■ To do
There is material below. Print exactly the lines starting at the line with "by_cases hin : i < col.length" and ending at the line with "have hinv : ∀", ends included, and no others.

■ Data in this exercise
theorem pv_foldl_range_getD {α β : Type} (l : List α) (d : α) (f : β → α → β) :
    ∀ (init : β),
    (List.range l.length).foldl (fun b i => f b (l.getD i d)) init = l.foldl f init := by
  induction l with
  | nil => intro init; simp
  | cons x t ih =>
    intro init
    simp only [List.length_cons, List.range_succ_eq_map, List.foldl_cons, List.foldl_map,
      List.getD_cons_zero, List.getD_cons_succ]
    exact ih (f init x)

theorem pvBuildRow_len (row : List Int) (n : Nat) (bs : List (List Int)) :
    (pvBuildRow row n bs).length = bs.length := by
  rw [pvBuildRow]
  generalize List.range n = l
  induction l generalizing bs with
  | nil => rfl
  | cons j l ih =>
    rw [List.foldl_cons]
    by_cases hv : row.getD j 0 = 0
    · rw [if_pos hv]; exact ih bs
    · rw [if_neg hv, ih]; simp

theorem pvBuild_len (rows : List (List Int)) (n : Nat) (bs : List (List Int)) :
    (rows.foldl (fun bs row => pvBuildRow row n bs) bs).length = bs.length := by
  induction rows generalizing bs with
  | nil => rfl
  | cons row rows ih => rw [List.foldl_cons, ih, pvBuildRow_len]

-- one move keeps the correspondence between A's (deques, stack, counter) and B's (cursors, taken)
theorem pvStep_equiv (board : List (List Int)) (num : Int)
    (hmv : 1 - (board.length : Int) ≤ num ∧ num ≤ (board.length : Int))
    (bs : List (List Int)) (idx : List Nat) (my tk : List Int) (ans : Int)
    (hbs : bs.length = board.length) (hidx : idx.length = board.length)
    (hcol : ∀ c < board.length, bs.getD c [] = ((colList board c).drop (idx.getD c 0)).reverse)
    (hmy : my = tk.foldl pvReduce [])
    (hans : ans = (tk.length : Int) - (my.length : Int)) :
    (pvStepA (bs, my, ans) num).1.length = board.length ∧
    (pvTake (pvColsOf board) (idx, tk) num).1.length = board.length ∧
    (∀ c < board.length, (pvStepA (bs, my, ans) num).1.getD c [] =
      ((colList board c).drop
        ((pvTake (pvColsOf board) (idx, tk) num).1.getD c 0)).reverse) ∧
    (pvStepA (bs, my, ans) num).2.1 =
      (pvTake (pvColsOf board) (idx, tk) num).2.foldl pvReduce [] ∧
    (pvStepA (bs, my, ans) num).2.2 =
      ((pvTake (pvColsOf board) (idx, tk) num).2.length : Int) -
        (((pvTake (pvColsOf board) (idx, tk) num).2.foldl pvReduce []).length : Int) := by
  set cn := (if num - 1 < 0 then (board.length : Int) + (num - 1) else num - 1).toNat with hcn
  have hclt : cn < board.length := by omega
  obtain ⟨hclen, hcget⟩ := pvColsOf_getD board cn hclt
  have hgetbs : (PySem.List.pyGet? bs (num - 1)).getD [] = bs.getD cn [] := by
    rw [pvGet_norm bs (num - 1) (by omega) (by omega), List.getD_eq_getElem?_getD]
    congr 2
    omega
  have hgetcols : (PySem.List.pyGet? (pvColsOf board) (num - 1)).getD [] = colList board cn := by
    have hidxeq :
        (if num - 1 < 0 then ((pvColsOf board).length : Int) + (num - 1) else num - 1).toNat = cn := by
      rw [hclen, hcn]
    rw [pvGet_norm (pvColsOf board) (num - 1) (by rw [hclen]; omega) (by rw [hclen]; omega),
      hidxeq, ← hcget, List.getD_eq_getElem?_getD]
  have hgetidx : (PySem.List.pyGet? idx (num - 1)).getD 0 = idx.getD cn 0 := by
    rw [pvGet_norm idx (num - 1) (by omega) (by omega), List.getD_eq_getElem?_getD]
    congr 2
    omega
  have hsetA : ∀ (x : List Int), pvSetAt bs (num - 1) x = bs.set cn x := by
    intro x
    rw [pvSetAt]
    split_ifs with h
    · congr 1; omega
    · congr 1; omega
  have hsetB : ∀ (x : Nat), pvSetAt idx (num - 1) x = idx.set cn x := by
    intro x
    rw [pvSetAt]
    split_ifs with h
    · congr 1; omega
    · congr 1; omega
  set i := idx.getD cn 0 with hi
  set col := colList board cn with hcoldef
  have hL : bs.getD cn [] = (col.drop i).reverse := hcol cn hclt
  by_cases hin : i < col.length
  · -- a doll is taken
    have hAne : 0 < ((PySem.List.pyGet? bs (num - 1)).getD []).length := by
      rw [hgetbs, hL]
      simp only [List.length_reverse, List.length_drop]
      omega
    have hvA : ((PySem.List.pyGet? bs (num - 1)).getD []).getLast?.getD 0 = col.getD i 0 := by
      rw [hgetbs, hL, pv_rev_drop_getLast]
    have hdlA : ((PySem.List.pyGet? bs (num - 1)).getD []).dropLast = (col.drop (i + 1)).reverse := by
      rw [hgetbs, hL, pv_rev_drop_dropLast]
    have hB : pvTake (pvColsOf board) (idx, tk) num =
        (idx.set cn (i + 1), tk ++ [col.getD i 0]) := by
      rw [pvTake]
      simp only [hgetcols, hgetidx, if_pos hin, hsetB]
    have hinv : ∀ c < board.length, (bs.set cn (col.drop (i + 1)).reverse).getD c [] =
        ((colList board c).drop ((idx.set cn (i + 1)).getD c 0)).reverse := by
      intro c hc
      by_cases hcc : c = cn
      · subst hcc
        rw [List.getD_eq_getElem?_getD, List.getElem?_set_self (by omega), Option.getD_some,
          List.getD_eq_getElem?_getD, List.getElem?_set_self (by omega), Option.getD_some, hcoldef]
      · rw [List.getD_eq_getElem?_getD, List.getElem?_set_ne (fun h => hcc h.symm),
          ← List.getD_eq_getElem?_getD, List.getD_eq_getElem?_getD (l := idx.set cn (i + 1)),
          List.getElem?_set_ne (fun h => hcc h.symm), ← List.getD_eq_getElem?_getD]
        exact hcol c hc
    have hmy' : pvReduce my (col.getD i 0) = (tk ++ [col.getD i 0]).foldl pvReduce [] := by
      rw [List.foldl_append, List.foldl_cons, List.foldl_nil, hmy]
    rw [hB]
    by_cases hbr : 0 < my.length ∧ my.getLast?.getD 0 = col.getD i 0
    · have hA : pvStepA (bs, my, ans) num =
          (bs.set cn (col.drop (i + 1)).reverse, my.dropLast, ans + 2) := by
        rw [pvStepA, if_pos hAne, if_pos (by rw [hvA]; exact hbr), hdlA, hsetA]
      rw [hA]
      have hred : pvReduce my (col.getD i 0) = my.dropLast := by rw [pvReduce, if_pos hbr]
      refine ⟨by simpa using hbs, by simpa using hidx, hinv, by rw [← hmy', hred], ?_⟩
      rw [← hmy', hred]
      have h0 : 0 < my.length := hbr.1
      simp only [List.length_append, List.length_cons, List.length_nil, List.length_dropLast]
      push_cast
      omega
    · have hA : pvStepA (bs, my, ans) num =
          (bs.set cn (col.drop (i + 1)).reverse, my ++ [col.getD i 0], ans) := by
        rw [pvStepA, if_pos hAne, if_neg (by rw [hvA]; exact hbr), hdlA, hvA, hsetA]
      rw [hA]
      have hred : pvReduce my (col.getD i 0) = my ++ [col.getD i 0] := by rw [pvReduce, if_neg hbr]
      refine ⟨by simpa using hbs, by simpa using hidx, hinv, by rw [← hmy', hred], ?_⟩
      rw [← hmy', hred]
      simp only [List.length_append, List.length_cons, List.length_nil]
      push_cast
      omega
  · -- column exhausted: both sides skip the move
    have hA0 : pvStepA (bs, my, ans) num = (bs, my, ans) := by
      rw [pvStepA, if_neg]
      rw [hgetbs, hL]
      simp only [List.length_reverse, List.length_drop]
      omega
    have hB0 : pvTake (pvColsOf board) (idx, tk) num = (idx, tk) := by
      rw [pvTake]
      simp only [hgetcols, hgetidx, if_neg hin]
    rw [hA0, hB0]
    exact ⟨hbs, hidx, hcol, hmy, by rw [hans, hmy]⟩

theorem pv_main (board : List (List Int)) (moves : List Int)
    (hm : ∀ m ∈ moves, 1 - (board.length : Int) ≤ m ∧ m ≤ (board.length : Int))
    (bs : List (List Int)) (idx : List Nat) (my tk : List Int) (ans : Int)
    (hbs : bs.length = board.length) (hidx : idx.length = board.length)
    (hcol : ∀ c < board.length, bs.getD c [] = ((colList board c).drop (idx.getD c 0)).reverse)
    (hmy : my = tk.foldl pvReduce [])
    (hans : ans = (tk.length : Int) - (my.length : Int)) :
    (moves.foldl pvStepA (bs, my, ans)).2.2 =
      (((moves.foldl (pvTake (pvColsOf board)) (idx, tk)).2.length : Int) -
        (((moves.foldl (pvTake (pvColsOf board)) (idx, tk)).2.foldl pvReduce []).length : Int)) := by
  induction moves generalizing bs idx my tk ans with
  | nil =>
    rw [hmy] at hans
    simpa using hans
  | cons num moves ih =>
    obtain ⟨ha, hb, hc, hd, he⟩ :=
      pvStep_equiv board num (hm num List.mem_cons_self) bs idx my tk ans hbs hidx hcol hmy hans
    rw [List.foldl_cons, List.foldl_cons,
      show pvStepA (bs, my, ans) num =
        ((pvStepA (bs, my, ans) num).1, (pvStepA (bs, my, ans) num).2.1,
         (pvStepA (bs, my, ans) num).2.2) from rfl,
      show pvTake (pvColsOf board) (idx, tk) num =
        ((pvTake (pvColsOf board) (idx, tk) num).1,
         (pvTake (pvColsOf board) (idx, tk) num).2) from rfl]
    rw [← hd] at he
    exact ih (fun m hmem => hm m (List.mem_cons_of_mem _ hmem)) _ _ _ _ _ ha hb hc hd he

-- ===== VERDICT (by name: the statement is the Claim_ definition above) =====
theorem solution_spec : Claim_equal_solution := by
  intro board moves _ hpre
  obtain ⟨hrows, hmoves⟩ := hpre
  unfold Spec_solution solution solution_alt
  rw [pv_foldl_range_getD board [] (fun bs row => pvBuildRow row board.length bs)]
  refine pv_main board moves hmoves _ _ [] [] 0 ?_ ?_ ?_ rfl rfl
  · rw [pvBuild_len]; simp
  · simp
  · intro c hc
    obtain ⟨_, hcol⟩ := pvBuild_col board board.length (List.replicate board.length []) (by simp) c hc
    rw [hcol]
    have hrepl : (List.replicate board.length ([] : List Int)).getD c [] = [] := by
      rw [List.getD_eq_getElem?_getD, List.getElem?_replicate]
      by_cases h : c < board.length <;> simp [h]
    have hidx0 : (List.replicate board.length (0 : Nat)).getD c 0 = 0 := by
      rw [List.getD_eq_getElem?_getD, List.getElem?_replicate]
      by_cases h : c < board.length <;> simp [h]
    rw [hrepl, hidx0, List.append_nil, colList, List.drop_zero]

■ Problem solution
  by_cases hin : i < col.length
  · -- a doll is taken
    have hAne : 0 < ((PySem.List.pyGet? bs (num - 1)).getD []).length := by
      rw [hgetbs, hL]
      simp only [List.length_reverse, List.length_drop]
      omega
    have hvA : ((PySem.List.pyGet? bs (num - 1)).getD []).getLast?.getD 0 = col.getD i 0 := by
      rw [hgetbs, hL, pv_rev_drop_getLast]
    have hdlA : ((PySem.List.pyGet? bs (num - 1)).getD []).dropLast = (col.drop (i + 1)).reverse := by
      rw [hgetbs, hL, pv_rev_drop_dropLast]
    have hB : pvTake (pvColsOf board) (idx, tk) num =
        (idx.set cn (i + 1), tk ++ [col.getD i 0]) := by
      rw [pvTake]
      simp only [hgetcols, hgetidx, if_pos hin, hsetB]
    have hinv : ∀ c < board.length, (bs.set cn (col.drop (i + 1)).reverse).getD c [] =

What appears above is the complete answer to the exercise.